Anwar Ba'alosha (38) lives with his wife and nine kids in a simple 50 square meter house in Gaza, which consists of two bedrooms. "It's winter time, no electricity and I don't have any means for warming my house except some bedcovers and mattresses," said Ba'alosha.

His 2-week-old daughter, 18-month-old son, wife, and himself were all sleeping in one bedroom and the other seven daughters slept in the other bedroom. "All the time we listen to horrible sounds of Israeli bombings and intensive air strikes. But suddenly we heard a very loud explosion," said Ba'alosha. He recounts how he was thrown up in the air as his house collapsed.

"People stopped me and told me 'Stop, you're bleeding' and they pushed me into an ambulance. I was fully confused and shocked. Splinters had struck my body everywhere. My wife was in a similar condition," said Ba'alosha.
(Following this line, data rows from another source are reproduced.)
-- pv_equiv track=rewrite | github.com/vig-alagappan/youtube-section-summaries | youtube-section-summary.py | assemble_transcript
-- ===== SOURCE A (Python) =====
-- def assemble_transcript(clean_lines) -> str:
--     paragraphs = []
--     current_paragraph = []
--     for line in clean_lines:
--         if line.startswith("###"):
--             if current_paragraph:
--                 paragraphs.append(" ".join(current_paragraph).strip())
--                 current_paragraph = []
--             paragraphs.append(line.strip())
--         else:
--             if line.strip():
--                 current_paragraph.append(line.strip())
--     if current_paragraph:
--         paragraphs.append(" ".join(current_paragraph).strip())
--     return "\n\n".join(paragraphs)
-- ===== SOURCE B (Python) =====
-- def assemble_transcript(clean_lines) -> str:
--     # Run-based two-pointer scan: each "###" header is its own paragraph; each
--     # maximal run of non-header lines becomes one paragraph of its stripped
--     # non-blank lines (or nothing if the run is all blank).
--     paragraphs = []
--     i, n = 0, len(clean_lines)
--     while i < n:
--         if clean_lines[i].startswith("###"):
--             paragraphs.append(clean_lines[i].strip())
--             i += 1
--         else:
--             j = i
--             while j < n and not clean_lines[j].startswith("###"):
--                 j += 1
--             words = [l.strip() for l in clean_lines[i:j] if l.strip()]
--             if words:
--                 paragraphs.append(" ".join(words))
--             i = j
--     return "\n\n".join(paragraphs)
-- ===== Notes on version B (the rewrite author's own statement) =====
-- stated objective: alternative
-- what changed: B partitions the input into maximal runs (each '###' header alone, each maximal block of non-header lines) with a two-pointer scan and maps every run to its paragraph, instead of A's per-line loop that threads a current-paragraph accumulator and flushes it at headers and at the end.
import Mathlib
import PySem

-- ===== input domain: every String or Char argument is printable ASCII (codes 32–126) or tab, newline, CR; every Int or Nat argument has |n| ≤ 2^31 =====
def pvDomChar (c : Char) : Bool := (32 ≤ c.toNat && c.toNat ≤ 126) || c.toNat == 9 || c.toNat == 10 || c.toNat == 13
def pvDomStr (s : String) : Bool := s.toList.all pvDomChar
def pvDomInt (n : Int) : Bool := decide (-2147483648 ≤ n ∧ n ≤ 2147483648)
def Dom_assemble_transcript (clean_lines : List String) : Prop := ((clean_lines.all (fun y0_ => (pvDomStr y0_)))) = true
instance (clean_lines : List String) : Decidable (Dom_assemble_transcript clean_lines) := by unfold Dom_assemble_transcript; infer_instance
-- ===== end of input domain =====

-- B groups the lines into maximal runs (each header alone, each maximal non-header block)
-- and maps every run to its paragraph, instead of A's accumulator-flushing per-line loop;
-- objective: alternative (same cost, different decomposition).

-- ===== PORT A =====
-- the loop body of A's for-loop (state = (paragraphs, current_paragraph))
def assemble_step (st : List String × List String) (line : String) : List String × List String :=
  if PySem.Str.startswith line "###" = true then
    ((if st.2 = [] then st.1 else st.1 ++ [PySem.Str.strip (PySem.Str.join " " st.2)])
       ++ [PySem.Str.strip line], [])
  else if PySem.Str.strip line = "" then st
  else (st.1, st.2 ++ [PySem.Str.strip line])

-- the trailing 'if current_paragraph: paragraphs.append(...)' flush
def assemble_flush (st : List String × List String) : List String :=
  if st.2 = [] then st.1 else st.1 ++ [PySem.Str.strip (PySem.Str.join " " st.2)]

def assemble_transcript (clean_lines : List String) : String :=
  PySem.Str.join "\n\n" (assemble_flush (clean_lines.foldl assemble_step ([], [])))

-- ===== PORT B =====
-- the inner while-condition of B: a line that does not open a header
def pvNonHdr (x : String) : Bool := !(PySem.Str.startswith x "###")

-- B's outer while loop: one recursive call per run (lines[i:j] = takeWhile, lines[j:] = dropWhile)
def pvAltParas : List String → List String
  | [] => []
  | l :: rest =>
    if PySem.Str.startswith l "###" = true then
      PySem.Str.strip l :: pvAltParas rest
    else
      let words := ((l :: rest.takeWhile pvNonHdr).filter
                      (fun x => ¬ (PySem.Str.strip x = ""))).map PySem.Str.strip
      (if words = [] then [] else [PySem.Str.join " " words])
        ++ pvAltParas (rest.dropWhile pvNonHdr)
termination_by ls => ls.length
decreasing_by
  · simp
  · exact Nat.lt_succ_of_le (List.length_dropWhile_le _ _)

def assemble_transcript_alt (clean_lines : List String) : String :=
  PySem.Str.join "\n\n" (pvAltParas clean_lines)

-- ===== PRECONDITION & SPEC =====
def Spec_assemble_transcript (clean_lines : List String) (out : String) : Prop := out = assemble_transcript_alt clean_lines
instance (clean_lines : List String) (out : String) : Decidable (Spec_assemble_transcript clean_lines out) := by unfold Spec_assemble_transcript; infer_instance

-- ===== CLAIM (what is proved, stated in full; the proofs are below) =====
def Claim_equal_assemble_transcript : Prop := ∀ (clean_lines : List String), Dom_assemble_transcript clean_lines → Spec_assemble_transcript clean_lines (assemble_transcript clean_lines)

-- ===== LEMMAS AND PROOFS =====

-- dropWhile keeps a cons whose head refutes p
theorem pv_dropWhile_cons_neg {α : Type} (p : α → Bool) (a : α) (l : List α)
    (h : p a = false) : List.dropWhile p (a :: l) = a :: l := by
  simp [h]

-- dropWhile of equal length is the identity
theorem pv_dropWhile_eq_self {α : Type} (p : α → Bool) (l : List α)
    (h : (List.dropWhile p l).length = l.length) : List.dropWhile p l = l :=
  (List.dropWhile_suffix p).eq_of_length h

-- if dropWhile p l = l and l = a :: t then p a = false
theorem pv_head_not_of_dropWhile_self {α : Type} (p : α → Bool) (a : α) (t : List α)
    (h : List.dropWhile p (a :: t) = a :: t) : p a = false := by
  cases hpa : p a with
  | false => rfl
  | true =>
    exfalso
    rw [List.dropWhile_cons, if_pos hpa] at h
    have hlen := congrArg List.length h
    have hle := List.length_dropWhile_le p t
    simp at hlen
    omega

-- the first element of a nonempty dropWhile fails p
theorem pv_dropWhile_head_false {α : Type} (p : α → Bool) (l : List α) (a : α) (t : List α)
    (h : List.dropWhile p l = a :: t) : p a = false := by
  induction l with
  | nil => simp at h
  | cons x xs ih =>
    rw [List.dropWhile_cons] at h
    by_cases hx : p x = true
    · rw [if_pos hx] at h; exact ih h
    · rw [if_neg hx] at h
      cases h
      simpa using hx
"Friends came later and told us that our kids were mildly injured. It was not so. Slowly I understood the news. I had lost five of my kids, all of them girls. And my house is totally destroyed."

Ba'alosha added, "I would like to thank God that I am poor, so the ceiling wasn't concrete. It was asbestos. Otherwise all of us might be dead."


ACT members are currently coordinating their efforts and developing a plan of action for the next ten days of response in light of the significant humanitarian access challenges.

The Al Ahli Arab Hospital in Gaza City is a ministry of the Episcopal Diocese of Jerusalem, supported by ACT International members.

Action by Churches Together (ACT) International is a global alliance of churches and related agencies working to save lives and support communities in emergencies worldwide. The United Church of Christ, Wider Church Ministries is a Member of ACT International.